Answer
The statement “If $f\left( x \right)=\pi {{x}^{2}}$ describes the area of a circle, $f\left( x \right),$ with radius x, $f'\left( 5 \right)>f'\left( 2 \right)$ because the area increases more rapidly as the radius increases” makes sense.
Work Step by Step
The derivative of the function $f\left( x \right)=\pi {{x}^{2}}$ at x is given by $f'\left( x \right)=\underset{h\to 0}{\mathop{\lim }}\,\frac{f\left( x+h \right)-f\left( x \right)}{h}$, provided this limit exists.
$\begin{align}
& f'\left( x \right)=\underset{h\to 0}{\mathop{\lim }}\,\frac{\pi {{\left( x+h \right)}^{2}}-\pi {{x}^{2}}}{h} \\
& =\underset{h\to 0}{\mathop{\lim }}\,\frac{\pi \left( {{x}^{2}}+{{h}^{2}}+2xh \right)-\pi {{x}^{2}}}{h} \\
& =\underset{h\to 0}{\mathop{\lim }}\,\frac{\pi {{x}^{2}}+\pi {{h}^{2}}+2\pi xh-\pi {{x}^{2}}}{h} \\
& =\underset{h\to 0}{\mathop{\lim }}\,\frac{\pi {{h}^{2}}+2\pi xh}{h}
\end{align}$
$\begin{align}
& =\underset{h\to 0}{\mathop{\lim }}\,\left( \pi h+2\pi x \right) \\
& =\pi \left( 0 \right)+2\pi x \\
& =2\pi x \\
\end{align}$
To find the value of $f'\left( 5 \right)$, substitute $x=5$ in $f'\left( x \right)=2\pi x$.

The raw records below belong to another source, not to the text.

-- pv_equiv track=rewrite | github.com/inshinrei/playground-py | leet-code/y23q3/find-the-divisibility-arr-of-a-str.py | find
-- ===== SOURCE A (Python) =====
-- def find(word, m):
--     result = []
--     prev = 0
--     for c in word:
--         remainder = (prev * 10 + int(c)) % m
--         result.append(1 if remainder == 0 else 0)
--         prev = remainder
--     return result
-- ===== SOURCE B (Python) =====
-- def find(word, m):
--     # Phase 1: the remainder sequence, built recursively front-to-back.
--     def rems(i, prev):
--         if i == len(word):
--             return []
--         r = (prev * 10 + int(word[i])) % m
--         return [r] + rems(i + 1, r)
--     # Phase 2: map remainders to divisibility flags.
--     return [1 if r == 0 else 0 for r in rems(0, 0)]
-- ===== Notes on version B (the rewrite author's own statement) =====
-- stated objective: alternative
-- what changed: Replaces A's single imperative loop that appends flags while threading the remainder with a two-phase decomposition: a recursive helper builds the remainder sequence front-to-back by consing, then a comprehension maps remainders to 0/1 flags.
-- outside the precondition, e.g. on find('1a', 3): A raises ValueError, B raises ValueError; on find('12', 0): A raises ZeroDivisionError, B raises ZeroDivisionError
import Mathlib
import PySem

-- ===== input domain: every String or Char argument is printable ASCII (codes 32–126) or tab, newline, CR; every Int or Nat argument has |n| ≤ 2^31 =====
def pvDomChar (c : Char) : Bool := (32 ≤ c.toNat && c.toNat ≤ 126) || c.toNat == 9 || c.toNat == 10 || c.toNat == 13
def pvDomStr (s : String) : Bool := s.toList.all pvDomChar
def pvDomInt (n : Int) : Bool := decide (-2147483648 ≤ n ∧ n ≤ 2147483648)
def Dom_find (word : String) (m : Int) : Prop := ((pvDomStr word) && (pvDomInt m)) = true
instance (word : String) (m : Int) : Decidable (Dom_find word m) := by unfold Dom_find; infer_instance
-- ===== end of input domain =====

-- B replaces A's single append-loop by a recursive remainder-sequence builder plus a flag-mapping pass (alternative decomposition, same cost).

-- ===== PORT A =====
-- int(c) for a single character c, totalised with 0; Pre_find restricts to digits, where it is exact
def pyIntChar (c : Char) : Int := (PySem.Int.ofStr? (String.singleton c)).getD 0

def findStep (m : Int) (st : List Int × Int) (c : Char) : List Int × Int :=
  let remainder := PySem.Int.mod (st.2 * 10 + pyIntChar c) m
  (st.1 ++ [if remainder = 0 then (1 : Int) else 0], remainder)

def find (word : String) (m : Int) : List Int :=
  (word.toList.foldl (findStep m) ([], 0)).1

-- ===== PORT B =====
-- phase 1 of Source B: the remainder sequence, built recursively front-to-back (index recursion ported as suffix recursion)
def findRems (m : Int) : List Char → Int → List Int
  | [], _ => []
  | c :: cs, prev =>
    let r := PySem.Int.mod (prev * 10 + pyIntChar c) m
    r :: findRems m cs r

-- phase 2 of Source B: map remainders to divisibility flags
def find_alt (word : String) (m : Int) : List Int :=
  (findRems m word.toList 0).map (fun r => if r = 0 then (1 : Int) else 0)

-- ===== PRECONDITION & SPEC =====
-- Pre excludes inputs where A raises: a non-digit character (ValueError from int(c)) or m = 0 with a nonempty word (ZeroDivisionError)
def Pre_find (word : String) (m : Int) : Prop :=
  (word.toList.all (fun c => c.isDigit)) = true ∧ (word.toList = [] ∨ m ≠ 0)
instance (word : String) (m : Int) : Decidable (Pre_find word m) := by unfold Pre_find; infer_instance

def pvWitness_find : String × Int := ("1917", 3)

def Spec_find (word : String) (m : Int) (out : List Int) : Prop := out = find_alt word m
instance (word : String) (m : Int) (out : List Int) : Decidable (Spec_find word m out) := by unfold Spec_find; infer_instance

-- ===== CLAIM (what is proved, stated in full; the proofs are below) =====
def Claim_equal_find : Prop := ∀ (word : String) (m : Int), Dom_find word m → Pre_find word m → Spec_find word m (find word m)

-- ===== LEMMAS AND PROOFS =====
theorem find_foldl_eq (m : Int) (cs : List Char) :
    ∀ (prev : Int) (acc : List Int),
      (cs.foldl (findStep m) (acc, prev)).1
        = acc ++ (findRems m cs prev).map (fun r => if r = 0 then (1 : Int) else 0) := by
  induction cs with
  | nil => intro prev acc; simp [findRems]
  | cons c cs ih =>
    intro prev acc
    simp only [List.foldl_cons, findRems, List.map_cons, findStep]
    rw [ih]
    simp

-- ===== VERDICT (by name: the statement is the Claim_ definition above) =====
theorem find_spec : Claim_equal_find := by
  intro word m _ _
  unfold Spec_find find find_alt
  exact find_foldl_eq m word.toList 0 []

$f'\left( 5 \right)=2\pi \left( 5 \right)=10\pi $
To find the value of $f'\left( 2 \right)$, substitute $x=2$ in $f'\left( x \right)=2\pi x$.
$f'\left( 2 \right)=2\pi \left( 2 \right)=4\pi $
Thus $f'\left( 5 \right)>f'\left( 2 \right)$
Thus, the area increases more rapidly as the radius increases.
Thus, the statement makes sense.